*** Opening INPUT RECORDS ***

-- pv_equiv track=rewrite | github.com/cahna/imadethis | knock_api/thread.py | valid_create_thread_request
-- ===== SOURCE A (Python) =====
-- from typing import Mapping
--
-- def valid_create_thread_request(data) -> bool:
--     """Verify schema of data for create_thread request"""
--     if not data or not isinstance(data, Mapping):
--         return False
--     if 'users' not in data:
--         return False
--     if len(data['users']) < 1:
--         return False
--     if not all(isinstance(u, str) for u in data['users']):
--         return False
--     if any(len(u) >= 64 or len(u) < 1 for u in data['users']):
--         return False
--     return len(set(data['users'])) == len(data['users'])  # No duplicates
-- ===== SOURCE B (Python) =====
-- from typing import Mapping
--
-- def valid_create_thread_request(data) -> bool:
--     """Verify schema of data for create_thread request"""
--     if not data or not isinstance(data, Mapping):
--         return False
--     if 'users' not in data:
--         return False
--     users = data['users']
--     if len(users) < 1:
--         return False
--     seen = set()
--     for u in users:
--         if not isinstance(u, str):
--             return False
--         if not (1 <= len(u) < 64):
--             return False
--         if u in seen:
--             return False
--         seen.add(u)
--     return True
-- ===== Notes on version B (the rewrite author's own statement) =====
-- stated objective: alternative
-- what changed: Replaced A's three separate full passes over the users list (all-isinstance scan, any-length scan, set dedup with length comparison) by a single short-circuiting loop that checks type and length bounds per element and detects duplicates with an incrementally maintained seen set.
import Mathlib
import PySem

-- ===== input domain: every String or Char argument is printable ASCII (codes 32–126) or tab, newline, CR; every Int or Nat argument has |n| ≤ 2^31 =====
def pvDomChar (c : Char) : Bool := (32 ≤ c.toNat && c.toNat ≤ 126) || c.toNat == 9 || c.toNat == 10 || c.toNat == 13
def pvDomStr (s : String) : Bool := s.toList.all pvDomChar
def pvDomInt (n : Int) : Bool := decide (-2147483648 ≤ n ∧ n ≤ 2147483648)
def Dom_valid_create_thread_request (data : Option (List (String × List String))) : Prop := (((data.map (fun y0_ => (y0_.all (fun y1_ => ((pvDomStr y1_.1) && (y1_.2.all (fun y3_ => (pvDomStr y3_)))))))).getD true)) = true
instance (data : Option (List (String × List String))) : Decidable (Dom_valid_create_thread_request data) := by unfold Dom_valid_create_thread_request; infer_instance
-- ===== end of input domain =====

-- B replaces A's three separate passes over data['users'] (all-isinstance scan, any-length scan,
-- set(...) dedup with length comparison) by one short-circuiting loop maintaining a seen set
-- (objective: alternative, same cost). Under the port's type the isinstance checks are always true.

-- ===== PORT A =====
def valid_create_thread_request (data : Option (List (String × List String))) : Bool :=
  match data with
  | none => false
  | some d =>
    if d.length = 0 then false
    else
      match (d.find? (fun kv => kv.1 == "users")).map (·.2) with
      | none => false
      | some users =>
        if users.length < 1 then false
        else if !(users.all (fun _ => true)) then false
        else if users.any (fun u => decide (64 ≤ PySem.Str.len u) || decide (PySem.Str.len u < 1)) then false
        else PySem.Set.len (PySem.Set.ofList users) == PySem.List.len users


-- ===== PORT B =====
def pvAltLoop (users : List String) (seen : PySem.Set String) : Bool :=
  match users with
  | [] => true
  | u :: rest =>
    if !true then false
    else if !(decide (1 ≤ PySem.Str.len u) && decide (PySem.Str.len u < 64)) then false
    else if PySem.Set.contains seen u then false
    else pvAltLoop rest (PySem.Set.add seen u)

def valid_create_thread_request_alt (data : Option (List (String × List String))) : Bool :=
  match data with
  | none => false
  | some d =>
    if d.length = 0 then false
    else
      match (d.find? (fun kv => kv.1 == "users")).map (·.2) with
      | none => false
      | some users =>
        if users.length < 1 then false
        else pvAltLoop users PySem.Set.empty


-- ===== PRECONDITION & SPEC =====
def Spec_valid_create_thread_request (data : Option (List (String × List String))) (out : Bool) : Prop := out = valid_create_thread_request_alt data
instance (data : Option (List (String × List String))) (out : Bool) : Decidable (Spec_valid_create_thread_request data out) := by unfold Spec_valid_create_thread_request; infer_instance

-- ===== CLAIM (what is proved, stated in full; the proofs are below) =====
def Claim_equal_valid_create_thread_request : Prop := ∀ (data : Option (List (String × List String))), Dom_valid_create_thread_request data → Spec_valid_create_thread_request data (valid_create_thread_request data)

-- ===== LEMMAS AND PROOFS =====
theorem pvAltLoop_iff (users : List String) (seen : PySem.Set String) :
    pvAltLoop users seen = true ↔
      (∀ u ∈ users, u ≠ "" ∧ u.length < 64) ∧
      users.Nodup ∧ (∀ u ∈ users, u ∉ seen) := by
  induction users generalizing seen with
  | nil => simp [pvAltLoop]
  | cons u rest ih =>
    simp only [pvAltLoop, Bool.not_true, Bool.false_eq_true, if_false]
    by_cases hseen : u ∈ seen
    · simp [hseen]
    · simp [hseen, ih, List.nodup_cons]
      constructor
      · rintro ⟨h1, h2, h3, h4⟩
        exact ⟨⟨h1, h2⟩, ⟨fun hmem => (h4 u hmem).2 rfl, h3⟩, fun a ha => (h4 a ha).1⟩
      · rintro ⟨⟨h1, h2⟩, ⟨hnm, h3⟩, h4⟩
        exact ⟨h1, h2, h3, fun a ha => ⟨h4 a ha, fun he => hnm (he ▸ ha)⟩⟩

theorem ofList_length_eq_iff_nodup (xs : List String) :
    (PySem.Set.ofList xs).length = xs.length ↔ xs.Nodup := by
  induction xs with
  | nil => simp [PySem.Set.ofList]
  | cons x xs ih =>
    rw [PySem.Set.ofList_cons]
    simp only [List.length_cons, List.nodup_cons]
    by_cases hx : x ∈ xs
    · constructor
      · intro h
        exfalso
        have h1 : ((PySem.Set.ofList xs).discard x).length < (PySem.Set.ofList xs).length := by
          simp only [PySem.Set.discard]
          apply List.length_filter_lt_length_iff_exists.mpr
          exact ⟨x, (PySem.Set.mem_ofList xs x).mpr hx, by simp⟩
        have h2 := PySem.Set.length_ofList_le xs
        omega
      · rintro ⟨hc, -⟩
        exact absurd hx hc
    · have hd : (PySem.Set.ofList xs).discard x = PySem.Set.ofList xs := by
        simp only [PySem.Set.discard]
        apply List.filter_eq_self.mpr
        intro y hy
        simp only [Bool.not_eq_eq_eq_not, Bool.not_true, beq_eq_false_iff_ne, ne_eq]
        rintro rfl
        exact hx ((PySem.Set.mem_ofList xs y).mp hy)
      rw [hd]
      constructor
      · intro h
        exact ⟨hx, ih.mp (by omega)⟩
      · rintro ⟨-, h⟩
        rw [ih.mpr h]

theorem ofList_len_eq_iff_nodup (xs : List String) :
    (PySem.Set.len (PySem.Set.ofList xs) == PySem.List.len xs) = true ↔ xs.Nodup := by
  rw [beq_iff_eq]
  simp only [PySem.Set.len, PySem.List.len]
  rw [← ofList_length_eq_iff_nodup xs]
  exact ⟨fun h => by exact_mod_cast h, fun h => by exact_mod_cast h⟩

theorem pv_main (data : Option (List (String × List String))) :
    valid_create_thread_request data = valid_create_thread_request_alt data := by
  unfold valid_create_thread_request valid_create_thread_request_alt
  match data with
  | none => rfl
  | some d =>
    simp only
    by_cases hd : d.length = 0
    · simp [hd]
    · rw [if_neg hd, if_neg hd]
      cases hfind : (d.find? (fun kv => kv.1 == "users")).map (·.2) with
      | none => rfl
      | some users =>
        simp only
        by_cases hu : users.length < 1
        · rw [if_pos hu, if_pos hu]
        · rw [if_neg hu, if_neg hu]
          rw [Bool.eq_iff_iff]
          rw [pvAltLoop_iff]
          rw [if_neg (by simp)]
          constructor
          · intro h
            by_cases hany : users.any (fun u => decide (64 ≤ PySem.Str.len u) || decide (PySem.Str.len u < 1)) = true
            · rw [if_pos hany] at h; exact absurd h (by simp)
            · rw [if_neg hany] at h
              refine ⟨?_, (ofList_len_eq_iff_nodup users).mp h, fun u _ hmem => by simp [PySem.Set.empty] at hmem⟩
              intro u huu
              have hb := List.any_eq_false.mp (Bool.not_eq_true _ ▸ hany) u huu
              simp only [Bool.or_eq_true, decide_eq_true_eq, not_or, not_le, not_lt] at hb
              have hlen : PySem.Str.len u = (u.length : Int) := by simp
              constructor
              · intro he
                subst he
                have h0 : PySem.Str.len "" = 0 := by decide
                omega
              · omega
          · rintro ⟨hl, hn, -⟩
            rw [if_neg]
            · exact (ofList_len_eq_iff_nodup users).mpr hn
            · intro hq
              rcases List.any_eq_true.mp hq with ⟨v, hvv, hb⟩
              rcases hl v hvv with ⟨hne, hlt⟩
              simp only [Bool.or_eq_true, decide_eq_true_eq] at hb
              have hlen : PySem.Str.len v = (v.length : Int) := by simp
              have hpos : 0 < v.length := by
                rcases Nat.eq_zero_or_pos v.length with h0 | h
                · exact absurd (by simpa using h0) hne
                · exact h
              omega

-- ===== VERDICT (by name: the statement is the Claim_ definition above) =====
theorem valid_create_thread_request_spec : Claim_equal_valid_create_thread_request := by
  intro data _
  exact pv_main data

*** Closing INPUT RECORDS ***

WHAT THE TASK REQUIRES ->
Transcribe the lines above between the line holding "(∀ u ∈ users, u ≠" and the line holding "h2⟩, ⟨hnm, h3⟩, h4⟩", inclusive, exactly as they stand and with nothing added.

EXPECTED ANSWER ->
      (∀ u ∈ users, u ≠ "" ∧ u.length < 64) ∧
      users.Nodup ∧ (∀ u ∈ users, u ∉ seen) := by
  induction users generalizing seen with
  | nil => simp [pvAltLoop]
  | cons u rest ih =>
    simp only [pvAltLoop, Bool.not_true, Bool.false_eq_true, if_false]
    by_cases hseen : u ∈ seen
    · simp [hseen]
    · simp [hseen, ih, List.nodup_cons]
      constructor
      · rintro ⟨h1, h2, h3, h4⟩
        exact ⟨⟨h1, h2⟩, ⟨fun hmem => (h4 u hmem).2 rfl, h3⟩, fun a ha => (h4 a ha).1⟩
      · rintro ⟨⟨h1, h2⟩, ⟨hnm, h3⟩, h4⟩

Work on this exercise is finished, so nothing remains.